This episode comes to us courtesy of my friend Jess, whose daughter has Sensory Processing Disorder (SPD) and who is on a mission to make sure that as many parents as possible learn about it. She says that every time she describes it to a parent they realize that they know someone who exhibits behavior that looks like SPD that warrants following up.
I have to say that I was highly ambivalent about doing this episode, because I don’t usually deal with topics that result in medical diagnoses as I’m (obviously) not a doctor. But the more I looked into this the more I realized that helping parents to understand the mess of research on this topic is exactly the kind of thing that I usually do on this show, and that an episode on this topic could probably be useful to a number of you.
And here’s the love letter to John McPhee that I mention in the episode
Hello and welcome to the Your Parenting Mojo podcast.
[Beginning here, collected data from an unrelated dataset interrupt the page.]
-- pv_equiv track=rewrite | github.com/TiesWestendorp/mathematical-optimization-workshop | cutting-stock/solution1.py | patterns
-- ===== SOURCE A (Python) =====
-- from collections.abc import Iterator
-- from itertools import product
--
-- def patterns(finals: list[int], raw_length: int) -> Iterator[dict[int,int]]:
--     smallest_final = min(finals)
--     maximum_in_raw_per_final = [range(raw_length//final + 1) for final in finals]
--
--     for pattern in product(*maximum_in_raw_per_final):
--         zipped = list(zip(finals, pattern)) # zip-objects are iterators, but we want to iterate it twice, so we transform it into a list here
--         pattern_length = sum(final * amount for final, amount in zipped)
--         waste = raw_length - pattern_length
--
--         # The pattern must not exceed the raw_length, and no final must be cuttable from the waste
--         if waste >= 0 and waste <= smallest_final:
--             yield dict(zipped)
-- ===== SOURCE B (Python) =====
-- def patterns(finals, raw_length):
--     # DFS over the finals with a running remaining-length bound, pruning counts
--     # that cannot fit; same lexicographic yield order as the full product scan.
--     smallest_final = min(finals)
--     if smallest_final < 0:
--         return  # 0 <= waste <= smallest_final is unsatisfiable: no pattern can qualify
--     def dfs(i, remaining, acc):
--         if i == len(finals):
--             if 0 <= remaining <= smallest_final:
--                 yield dict(acc)
--             return
--         final = finals[i]
--         for amount in range(remaining // final + 1):
--             yield from dfs(i + 1, remaining - amount * final, acc + [(final, amount)])
--     yield from dfs(0, raw_length, [])
-- ===== Notes on version B (the rewrite author's own statement) =====
-- stated objective: alternative
-- what changed: Replaces the full Cartesian-product scan over all count tuples (bounded only by raw_length//final per piece) with a DFS/backtracking enumeration that threads the remaining length, caps each level's count by remaining//final, and exits early when min(finals) < 0, yielding the same dicts in the same lexicographic order.
import Mathlib
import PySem

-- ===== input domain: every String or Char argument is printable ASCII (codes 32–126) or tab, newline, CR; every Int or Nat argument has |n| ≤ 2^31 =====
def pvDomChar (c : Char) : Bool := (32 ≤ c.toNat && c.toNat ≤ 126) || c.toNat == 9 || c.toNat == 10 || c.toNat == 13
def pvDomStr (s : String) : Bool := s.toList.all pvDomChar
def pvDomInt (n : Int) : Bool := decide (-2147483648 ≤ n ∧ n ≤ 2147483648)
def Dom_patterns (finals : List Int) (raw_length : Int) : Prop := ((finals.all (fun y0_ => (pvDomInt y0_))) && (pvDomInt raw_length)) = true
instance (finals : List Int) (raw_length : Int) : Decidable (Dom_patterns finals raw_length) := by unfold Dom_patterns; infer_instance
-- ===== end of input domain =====

-- B replaces A's full Cartesian-product scan with a pruned DFS over the finals
-- threading the remaining length (same dicts, same lexicographic order).
-- A is a generator; following the type convention its yields are collected into a list,
-- and each yielded dict is an insertion-ordered association list.

-- ===== PORT A =====
-- itertools.product over a list of ranges (first factor varies slowest), as lists
def pvProduct : List (List Int) → List (List Int)
  | [] => [[]]
  | r :: rs => let rest := pvProduct rs
               r.flatMap (fun x => rest.map (x :: ·))

def patterns (finals : List Int) (raw_length : Int) : List (List (Int × Int)) :=
  match PySem.List.min? finals (fun x => x) with
  | none => []   -- Python: min([]) raises ValueError; excluded by Pre_
  | some smallest_final =>
    let maximum_in_raw_per_final :=
      finals.map (fun final => PySem.List.pyRange 0 (PySem.Int.floordiv raw_length final + 1) 1)
    (pvProduct maximum_in_raw_per_final).filterMap (fun pattern =>
      let zipped := finals.zip pattern
      let pattern_length := (zipped.map (fun p => p.1 * p.2)).sum
      let waste := raw_length - pattern_length
      if 0 ≤ waste ∧ waste ≤ smallest_final
      then some (PySem.Dict.ofList zipped).items else none)

-- ===== PORT B =====
-- Source B's dfs(i, remaining, acc): structural recursion on the remaining finals
def pvDfs (smallest_final : Int) : List Int → Int → List (Int × Int) → List (List (Int × Int))
  | [], remaining, acc =>
      if 0 ≤ remaining ∧ remaining ≤ smallest_final
      then [(PySem.Dict.ofList acc).items] else []
  | final :: rest, remaining, acc =>
      (PySem.List.pyRange 0 (PySem.Int.floordiv remaining final + 1) 1).flatMap
        (fun amount => pvDfs smallest_final rest (remaining - amount * final) (acc ++ [(final, amount)]))

def patterns_alt (finals : List Int) (raw_length : Int) : List (List (Int × Int)) :=
  match PySem.List.min? finals (fun x => x) with
  | none => []   -- min([]) raises in Source B too; excluded by Pre_
  | some smallest_final =>
    if smallest_final < 0 then []   -- no waste can satisfy 0 ≤ waste ≤ smallest_final
    else pvDfs smallest_final finals raw_length []

-- ===== PRECONDITION & SPEC =====
-- A raises ValueError on finals = [] (min) and ZeroDivisionError when 0 ∈ finals (raw_length//final)
def Pre_patterns (finals : List Int) (raw_length : Int) : Prop :=
  finals ≠ [] ∧ (0 : Int) ∉ finals

instance (finals : List Int) (raw_length : Int) : Decidable (Pre_patterns finals raw_length) := by
  unfold Pre_patterns; infer_instance

def pvWitness_patterns : List Int × Int := ([3, 5], 10)

def Spec_patterns (finals : List Int) (raw_length : Int) (out : List (List (Int × Int))) : Prop :=
  out = patterns_alt finals raw_length

instance (finals : List Int) (raw_length : Int) (out : List (List (Int × Int))) : Decidable (Spec_patterns finals raw_length out) := by
  unfold Spec_patterns; infer_instance

-- ===== CLAIM (what is proved, stated in full; the proofs are below) =====
def Claim_equal_patterns : Prop := ∀ (finals : List Int) (raw_length : Int), Dom_patterns finals raw_length → Pre_patterns finals raw_length → Spec_patterns finals raw_length (patterns finals raw_length)

-- ===== LEMMAS AND PROOFS =====

def pvCost (z : List (Int × Int)) : Int := (z.map (fun p => p.1 * p.2)).sum

def pvRng (n f : Int) : List Int := PySem.List.pyRange 0 (PySem.Int.floordiv n f + 1) 1

-- A's loop, generalized over a running remaining length and an accumulated prefix
def pvAfold (s raw : Int) (fs : List Int) (remaining : Int) (acc : List (Int × Int)) : List (List (Int × Int)) :=
  (pvProduct (fs.map (fun f => pvRng raw f))).filterMap (fun pat =>
    let z := fs.zip pat
    if 0 ≤ remaining - pvCost z ∧ remaining - pvCost z ≤ s
    then some (PySem.Dict.ofList (acc ++ z)).items else none)

theorem patterns_eq_afold (finals : List Int) (raw : Int) (s : Int)
    (h : PySem.List.min? finals (fun x => x) = some s) :
    patterns finals raw = pvAfold s raw finals raw [] := by
  simp only [patterns, h, pvAfold, pvCost, pvRng, List.nil_append]

theorem afold_nil_of_neg (s raw : Int) (fs : List Int) (remaining : Int) (acc : List (Int × Int))
    (hs : s < 0) : pvAfold s raw fs remaining acc = [] := by
  rw [pvAfold, List.filterMap_eq_nil_iff]
  intro pat _
  simp only
  split
  · omega
  · rfl

theorem mem_product_nonneg (raw : Int) (fs : List Int) (pat : List Int)
    (hmem : pat ∈ pvProduct (fs.map (fun f => pvRng raw f))) : ∀ c ∈ pat, 0 ≤ c := by
  induction fs generalizing pat with
  | nil =>
    simp only [List.map_nil, pvProduct, List.mem_singleton] at hmem
    subst hmem; intro c hc; cases hc
  | cons f rest ih =>
    simp only [List.map_cons, pvProduct, List.mem_flatMap, List.mem_map] at hmem
    obtain ⟨c, hc, pat', hpat', rfl⟩ := hmem
    have hc0 : 0 ≤ c := by
      rw [pvRng, PySem.List.mem_pyRange_one] at hc; exact hc.1
    intro x hx
    rcases List.mem_cons.mp hx with rfl | hx
    · exact hc0
    · exact ih pat' hpat' x hx

theorem cost_nonneg (fs pat : List Int) (hf : ∀ f ∈ fs, 0 < f) (hp : ∀ c ∈ pat, 0 ≤ c) :
    0 ≤ pvCost (fs.zip pat) := by
  induction fs generalizing pat with
  | nil => simp [pvCost]
  | cons f rest ih =>
    cases pat with
    | nil => simp [pvCost]
    | cons c pat' =>
      have h1 : 0 < f := hf f List.mem_cons_self
      have h2 : 0 ≤ c := hp c List.mem_cons_self
      have h3 := ih pat' (fun g hg => hf g (List.mem_cons_of_mem _ hg)) (fun x hx => hp x (List.mem_cons_of_mem _ hx))
      simp only [List.zip_cons_cons, pvCost, List.map_cons, List.sum_cons] at h3 ⊢
      nlinarith

theorem afold_nil_of_neg_remaining (s raw : Int) (fs : List Int) (remaining : Int) (acc : List (Int × Int))
    (hf : ∀ f ∈ fs, 0 < f) (hrem : remaining < 0) : pvAfold s raw fs remaining acc = [] := by
  rw [pvAfold, List.filterMap_eq_nil_iff]
  intro pat hpat
  have h0 : 0 ≤ pvCost (fs.zip pat) :=
    cost_nonneg fs pat hf (mem_product_nonneg raw fs pat hpat)
  simp only
  split
  · omega
  · rfl

theorem afold_cons (s raw : Int) (f : Int) (rest : List Int) (remaining : Int) (acc : List (Int × Int)) :
    pvAfold s raw (f :: rest) remaining acc =
      (pvRng raw f).flatMap (fun c => pvAfold s raw rest (remaining - c * f) (acc ++ [(f, c)])) := by
  simp only [pvAfold, List.map_cons, pvProduct, List.filterMap_flatMap, List.filterMap_map]
  apply List.flatMap_congr
  intro c _
  apply List.filterMap_congr
  intro pat _
  simp only [Function.comp_apply, List.zip_cons_cons, pvCost, List.map_cons, List.sum_cons,
    List.append_assoc, List.singleton_append]
  have harith : remaining - (f * c + (List.map (fun p => p.1 * p.2) (rest.zip pat)).sum)
      = remaining - c * f - (List.map (fun p => p.1 * p.2) (rest.zip pat)).sum := by ring
  rw [harith]

theorem floordiv_neg_of_neg (remaining f : Int) (hf : 0 < f) (h : remaining < 0) :
    PySem.Int.floordiv remaining f < 0 := by
  rw [PySem.Int.floordiv_lt_iff_lt_mul hf]
  omega

theorem afold_eq_dfs (s raw : Int) (fs : List Int) (remaining : Int) (acc : List (Int × Int))
    (hf : ∀ f ∈ fs, 0 < f) (hrem : remaining ≤ raw) :
    pvAfold s raw fs remaining acc = pvDfs s fs remaining acc := by
  induction fs generalizing remaining acc with
  | nil =>
    by_cases hc : 0 ≤ remaining ∧ remaining ≤ s <;>
      simp [pvAfold, pvProduct, pvCost, pvDfs, hc]
  | cons f rest ih =>
    have hfpos : 0 < f := hf f List.mem_cons_self
    have hfrest : ∀ g ∈ rest, 0 < g := fun g hg => hf g (List.mem_cons_of_mem _ hg)
    rw [afold_cons, pvDfs]
    by_cases hr : remaining < 0
    · -- both sides empty: every branch has negative remaining length
      have hrng : PySem.List.pyRange 0 (PySem.Int.floordiv remaining f + 1) 1 = [] := by
        apply PySem.List.pyRange_one_eq_nil
        have := floordiv_neg_of_neg remaining f hfpos hr
        omega
      rw [hrng, List.flatMap_nil, List.flatMap_eq_nil_iff]
      intro c hc
      rw [pvRng, PySem.List.mem_pyRange_one] at hc
      apply afold_nil_of_neg_remaining _ _ _ _ _ hfrest
      nlinarith [hc.1]
    · rw [not_lt] at hr
      -- split A's static range at B's pruned bound
      have hm0 : 0 ≤ PySem.Int.floordiv remaining f := by
        rw [PySem.Int.le_floordiv_iff_mul_le hfpos]; omega
      have hmono : PySem.Int.floordiv remaining f ≤ PySem.Int.floordiv raw f := by
        rw [PySem.Int.le_floordiv_iff_mul_le hfpos]
        have h1 := PySem.Int.floordiv_mul_add_mod remaining f
        have h2 := PySem.Int.mod_nonneg remaining hfpos
        omega
      rw [pvRng, PySem.List.pyRange_one_append 0 (PySem.Int.floordiv remaining f + 1)
        (PySem.Int.floordiv raw f + 1) (by omega) (by omega), List.flatMap_append]
      have htail : (PySem.List.pyRange (PySem.Int.floordiv remaining f + 1) (PySem.Int.floordiv raw f + 1) 1).flatMap
          (fun c => pvAfold s raw rest (remaining - c * f) (acc ++ [(f, c)])) = [] := by
        rw [List.flatMap_eq_nil_iff]
        intro c hc
        rw [PySem.List.mem_pyRange_one] at hc
        apply afold_nil_of_neg_remaining _ _ _ _ _ hfrest
        have hlt : PySem.Int.floordiv remaining f < c := by omega
        have h2 : remaining < c * f := (PySem.Int.floordiv_lt_iff_lt_mul hfpos).mp hlt
        omega
      rw [htail, List.append_nil]
      apply List.flatMap_congr
      intro c hc
      rw [PySem.List.mem_pyRange_one] at hc
      exact ih _ _ hfrest (by nlinarith [hc.1, hfpos])

-- ===== VERDICT (by name: the statement is the Claim_ definition above) =====
theorem patterns_spec : Claim_equal_patterns := by
  intro finals raw _hdom hpre
  unfold Spec_patterns
  obtain ⟨hne, hz⟩ := hpre
  cases h : PySem.List.min? finals (fun x => x) with
  | none =>
    exact absurd ((PySem.List.min?_eq_none_iff finals (fun x => x)).mp h) hne
  | some s =>
    have hsmem : s ∈ finals := PySem.List.min?_mem h
    have hsmin : ∀ y ∈ finals, s ≤ y := PySem.List.min?_isMin h
    rw [patterns_eq_afold finals raw s h]
    simp only [patterns_alt, h]
    by_cases hs : s < 0
    · rw [afold_nil_of_neg _ _ _ _ _ hs, if_pos hs]
    · rw [if_neg hs]
      have hspos : 0 < s := by
        rcases lt_or_eq_of_le (not_lt.mp hs) with h' | h'
        · exact h'
        · exact absurd (h' ▸ hsmem) hz
      exact afold_eq_dfs s raw finals raw []
        (fun g hg => lt_of_lt_of_le hspos (hsmin g hg)) le_rfl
Today’s episode on Sensory Processing Disorder comes to you courtesy of my friend Jess, and I’m going to tell you a little about Jess and her daughter as a way to introduce the topic. Jess told me that her daughter likely had a mini-stroke either in utero or during birth that affected the left side of her body, and Jess figured this out around the time her daughter was 10 months old. So her daughter started physical therapy for that, but Jess still felt as though something wasn’t quite right, and while she already had a pediatrician, physical therapist, and neurologist, six months or so of Jess being (in her words) “a crazy parent,” along with the support of her mother who happens to be a pediatric physical therapist, to convince her daughter’s support team that something wasn’t right, and finally her daughter was evaluated for sensory processing disorder. Her daughter received occupational therapy treatment and is now doing very well.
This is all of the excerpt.